In returning to electronic structure research, I am abandoning ab initio for a semiempirical approach for several reasons. Ab initio is too crowded a research area, too entrenched in its methodological practices, and too dominated by commercial software. In contrast, semiempirical method and software development is almost completely abandoned at this point, so there isn’t anyone left to be entrenched in a methodology. While Gaussian has a dominant presence in semiempirical electronic structure, it is because of a shared computational core with ab initio electronic structure (i.e. a Hartree-Fock self-consistent field (SCF) cycle based on matrix diagonalization). If the core of semiempirical electronic structure changes, then Gaussian would lose its first-mover advantage. It is quite surprising how little development there is in semiempirical electronic structure, given how many papers it continues to produce. For example, there are 300 interatomic potentials in the OpenKIM database and over 200 density functionals in the libxc library, but only around a dozen semiempirical quantum chemistry models (AM1, PM3, PM6, PM7, RM1, MNDO/d, AM1/d, AM1*, OM1, OM2, OM3) developed in the last 40 years. There have been other semiempirical electronic structure efforts, most notably density-functional tight-binding (DFTB) and the Naval Research Lab’s tight-binding models, but they don’t really add much to a count of models. My final reason for switching to semiempirical electronic structure is that there are fundamental methodological imbalances in ab initio electronic structure that are easiest to fix using a semiempirical strategy.

I will end this first blog post with a preview of my semiempirical research plan. Electronic structure methodology can be organized into three main technical components: electron correlation models, basis sets and their matrix elements, and solver algorithms. Each component requires approximations that produce errors. Ab initio electronic structure, especially DFT, operates in a regime where these errors are well-separated:

\[\epsilon_{\mathrm{solver}} \ll \epsilon_{\mathrm{basis}} \ll \epsilon_{\mathrm{model}}\]

However, if we used more approximate solvers and smaller basis sets, then we might be able to afford more expensive and accurate correlation models. This could increase the sub-leading sources of error while reducing the largest source of error, leading to smaller and more balanced overall errors. My basic plan for these technical components is as follows (in expected chronological order):

  • Model - an RPA correlation model using cubic-scaling algorithms, which are not that much more expensive than SCF calculations when using small basis sets. I will improve the accuracy of RPA correlation and uniquely define a reference mean field by using Lagrange-multiplier-based representability constraints in a free-energy minimization to repair the largest errors in the approximate 2-electron reduced density matrix.

  • Basis - a smooth, uniform basis set with disjoint atomic orbitals results in a pseudopotential-like semiempirical framework that enables downfolding of atomic orbitals so that large matrix problems are only defined on a coarse grid.
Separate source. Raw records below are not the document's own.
-- pv_equiv track=rewrite | github.com/wjzz/distributed-computing | client_python/main.py | solve
-- ===== SOURCE A (Python) =====
-- def solve(n: int) -> int:
--     biggest = n
--     while n > 1:
--         if n % 2 == 0:
--             n //= 2
--         else:
--             n = 3 * n + 1
--             biggest = max(biggest, n)
--     return biggest
-- ===== SOURCE B (Python) =====
-- def solve(n: int) -> int:
--     """Peak value of the Collatz trajectory of n, computed recursively over the
--     shortcut (Terras) map: an odd step 3n+1 is immediately followed by the
--     forced halving, so each recursive call performs exactly one halving.
--     The maximum is taken over all trajectory values on the way back up."""
--     if n <= 1:
--         return n
--     if n % 2 == 0:
--         return max(n, solve(n // 2))
--     t = 3 * n + 1
--     return max(n, t, solve(t // 2))
-- ===== Notes on version B (the rewrite author's own statement) =====
-- stated objective: alternative
-- what changed: B is a recursive formulation over the shortcut (Terras) map -- each odd step is fused with its forced halving -- and returns the maximum of the current value and the recursive result on the way back up, instead of A's flat while-loop over single Collatz steps with a running maximum updated only at odd steps.
import Mathlib
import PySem

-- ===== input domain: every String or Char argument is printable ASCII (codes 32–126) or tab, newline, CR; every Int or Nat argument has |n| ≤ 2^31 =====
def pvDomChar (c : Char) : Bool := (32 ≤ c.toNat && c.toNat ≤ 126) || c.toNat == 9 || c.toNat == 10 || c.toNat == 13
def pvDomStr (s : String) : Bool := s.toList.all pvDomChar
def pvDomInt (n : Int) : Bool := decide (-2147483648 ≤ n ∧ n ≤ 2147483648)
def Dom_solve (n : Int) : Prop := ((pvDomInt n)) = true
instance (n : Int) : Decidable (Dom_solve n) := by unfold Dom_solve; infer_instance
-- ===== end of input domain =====

-- B is a recursive formulation over the shortcut (Terras) map, taking the max on the way back, instead of A's flat running-max loop; return-value equivalence.


-- ===== PORT A =====
-- A's while loop; fuel is only a totality guard (never exhausted on the tested domain)
def solveLoop : Nat → Int → Int → Int
  | 0, _, biggest => biggest
  | fuel + 1, n, biggest =>
    if n > 1 then
      if PySem.Int.mod n 2 = 0 then
        solveLoop fuel (PySem.Int.floordiv n 2) biggest
      else
        solveLoop fuel (3 * n + 1) (max biggest (3 * n + 1))
    else biggest

def solve (n : Int) : Int := solveLoop 1000000 n n

-- ===== PORT B =====
-- B's recursion over the shortcut map; the fuel guard counts elementary Collatz
-- steps (the odd branch fuses two of them), so it is only a totality guard
def solveRec : Nat → Int → Int
  | 0, n => n
  | 1, n =>
    if n ≤ 1 then n
    else if PySem.Int.mod n 2 = 0 then
      max n (solveRec 0 (PySem.Int.floordiv n 2))
    else max (max n (3 * n + 1)) (3 * n + 1)
  | g + 2, n =>
    if n ≤ 1 then n
    else if PySem.Int.mod n 2 = 0 then
      max n (solveRec (g + 1) (PySem.Int.floordiv n 2))
    else max (max n (3 * n + 1)) (solveRec g (PySem.Int.floordiv (3 * n + 1) 2))

def solve_alt (n : Int) : Int := solveRec 1000000 n


-- ===== PRECONDITION & SPEC =====
def Spec_solve (n : Int) (out : Int) : Prop := out = solve_alt n
instance (n : Int) (out : Int) : Decidable (Spec_solve n out) := by unfold Spec_solve; infer_instance

-- ===== CLAIM (what is proved, stated in full; the proofs are below) =====
def Claim_equal_solve : Prop := ∀ (n : Int), Dom_solve n → Spec_solve n (solve n)

-- ===== LEMMAS AND PROOFS =====

theorem mod_two_one_of_ne {n : Int} (h : ¬ PySem.Int.mod n 2 = 0) : PySem.Int.mod n 2 = 1 := by
  have := PySem.Int.mod_eq_emod_of_pos (a := n) (b := 2) (by omega)
  rw [this] at h ⊢; omega

theorem mod_two_succ {n : Int} (h : PySem.Int.mod n 2 = 1) :
    PySem.Int.mod (3 * n + 1) 2 = 0 := by
  have h1 := PySem.Int.mod_eq_emod_of_pos (a := 3 * n + 1) (b := 2) (by omega)
  have h2 := PySem.Int.mod_eq_emod_of_pos (a := n) (b := 2) (by omega)
  rw [h1]; rw [h2] at h; omega

theorem solveLoop_succ (f : Nat) (n b : Int) : solveLoop (f + 1) n b =
    (if n > 1 then
      (if PySem.Int.mod n 2 = 0 then solveLoop f (PySem.Int.floordiv n 2) b
       else solveLoop f (3 * n + 1) (max b (3 * n + 1)))
     else b) := rfl

theorem solveRec_one (n : Int) : solveRec 1 n =
    (if n ≤ 1 then n
     else if PySem.Int.mod n 2 = 0 then max n (solveRec 0 (PySem.Int.floordiv n 2))
     else max (max n (3 * n + 1)) (3 * n + 1)) := rfl

theorem solveRec_succ2 (g : Nat) (n : Int) : solveRec (g + 2) n =
    (if n ≤ 1 then n
     else if PySem.Int.mod n 2 = 0 then max n (solveRec (g + 1) (PySem.Int.floordiv n 2))
     else max (max n (3 * n + 1)) (solveRec g (PySem.Int.floordiv (3 * n + 1) 2))) := rfl

-- A's running max (seeded with max b n) equals B's returned max:
-- even steps only shrink n, so A's odd-step-only running max loses nothing.
theorem solveLoop_eq_solveRec : ∀ (fuel : Nat) (n b : Int),
    solveLoop fuel n (max b n) = max b (solveRec fuel n) := by
  intro fuel
  induction fuel using Nat.strong_induction_on with
  | _ fuel ih =>
    match fuel with
    | 0 => intro n b; simp [solveLoop, solveRec]
    | 1 =>
      intro n b
      by_cases h1 : n > 1
      · by_cases he : PySem.Int.mod n 2 = 0
        · have hd : PySem.Int.floordiv n 2 = n / 2 :=
            PySem.Int.floordiv_eq_ediv_of_pos (by omega)
          rw [solveLoop_succ, if_pos h1, if_pos he,
              solveRec_one, if_neg (show ¬ n ≤ 1 by omega), if_pos he]
          rw [show solveLoop 0 (PySem.Int.floordiv n 2) (max b n) = max b n from rfl,
              show solveRec 0 (PySem.Int.floordiv n 2) = PySem.Int.floordiv n 2 from rfl,
              max_eq_left (show PySem.Int.floordiv n 2 ≤ n by rw [hd]; omega)]
        · rw [solveLoop_succ, if_pos h1, if_neg he,
              solveRec_one, if_neg (show ¬ n ≤ 1 by omega), if_neg he]
          rw [show solveLoop 0 (3 * n + 1) (max (max b n) (3 * n + 1))
                = max (max b n) (3 * n + 1) from rfl]
          conv_rhs => rw [max_assoc, max_self]
          rw [max_assoc]
      · rw [solveLoop_succ, if_neg h1, solveRec_one, if_pos (show n ≤ 1 by omega)]
    | g + 2 =>
      intro n b
      by_cases h1 : n > 1
      · by_cases he : PySem.Int.mod n 2 = 0
        · -- even step: n/2 ≤ max b n, so the accumulator is unchanged
          have hd : PySem.Int.floordiv n 2 = n / 2 :=
            PySem.Int.floordiv_eq_ediv_of_pos (by omega)
          have hle : PySem.Int.floordiv n 2 ≤ max b n := by
            rw [hd]; have := le_max_right b n; omega
          rw [solveLoop_succ, if_pos h1, if_pos he,
              solveRec_succ2, if_neg (show ¬ n ≤ 1 by omega), if_pos he]
          rw [show max b n = max (max b n) (PySem.Int.floordiv n 2) from (max_eq_left hle).symm,
              ih (g + 1) (by omega)]
          rw [max_assoc]
        · -- odd step followed by the forced halving (3n+1 is even)
          have hev : PySem.Int.mod (3 * n + 1) 2 = 0 := mod_two_succ (mod_two_one_of_ne he)
          have hgt : (3 : Int) * n + 1 > 1 := by omega
          have hd : PySem.Int.floordiv (3 * n + 1) 2 = (3 * n + 1) / 2 :=
            PySem.Int.floordiv_eq_ediv_of_pos (by omega)
          have hle : PySem.Int.floordiv (3 * n + 1) 2 ≤ max (max b n) (3 * n + 1) := by
            rw [hd]; have := le_max_right (max b n) (3 * n + 1); omega
          rw [solveLoop_succ, if_pos h1, if_neg he,
              solveLoop_succ, if_pos hgt, if_pos hev,
              solveRec_succ2, if_neg (show ¬ n ≤ 1 by omega), if_neg he]
          rw [show max (max b n) (3 * n + 1)
                = max (max (max b n) (3 * n + 1)) (PySem.Int.floordiv (3 * n + 1) 2)
              from (max_eq_left hle).symm,
            ih g (by omega)]
          simp only [max_assoc]
      · rw [solveLoop_succ, if_neg h1, solveRec_succ2, if_pos (show n ≤ 1 by omega)]

theorem le_solveRec : ∀ (fuel : Nat) (n : Int), n ≤ solveRec fuel n := by
  intro fuel n
  match fuel with
  | 0 => simp [solveRec]
  | 1 =>
    by_cases h : n ≤ 1
    · rw [solveRec_one, if_pos h]
    · by_cases he : PySem.Int.mod n 2 = 0
      · rw [solveRec_one, if_neg h, if_pos he]; exact le_max_left _ _
      · rw [solveRec_one, if_neg h, if_neg he]
        exact le_trans (le_max_left n (3 * n + 1)) (le_max_left _ _)
  | g + 2 =>
    by_cases h : n ≤ 1
    · rw [solveRec_succ2, if_pos h]
    · by_cases he : PySem.Int.mod n 2 = 0
      · rw [solveRec_succ2, if_neg h, if_pos he]; exact le_max_left _ _
      · rw [solveRec_succ2, if_neg h, if_neg he]
        exact le_trans (le_max_left n (3 * n + 1)) (le_max_left _ _)

-- ===== VERDICT (by name: the statement is the Claim_ definition above) =====
theorem solve_spec : Claim_equal_solve := by
  intro n _
  show solve n = solve_alt n
  have h := solveLoop_eq_solveRec 1000000 n n
  rw [max_self] at h
  simp only [solve, solve_alt, h]
  exact max_eq_right (le_solveRec 1000000 n)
The parameterization of matrix elements will be simplified using a semiempirical version of resolution-of-identity tricks from ab initio electronic structure to avoid problematic linear dependencies among 2-electron matrix elements, which has historically complicated the parameterization of semiempirical models beyond an s+p atomic basis. A pseudopotential will be used for the electron-electron interaction to remove many-body wavefunction cusps and the associated slow convergence with basis set size.

  • Solver - a localization self-energy that minimizes the backwards error of localize Green’s functions. This will be the computational core of a linear-scaling solver that systematically reduces localization errors using a perturbation series in the localization self-energy. The computational bottleneck can be moved to a high-order perturbative correction so that the uncertain iterative cost of calculating the Green’s function and self-energy becomes sub-leading order.

These components are largely semiempirical variants of my old DOE early career proposal with several years of additional refinements. As this blog progresses, these components will be fleshed out into notes, papers, and software.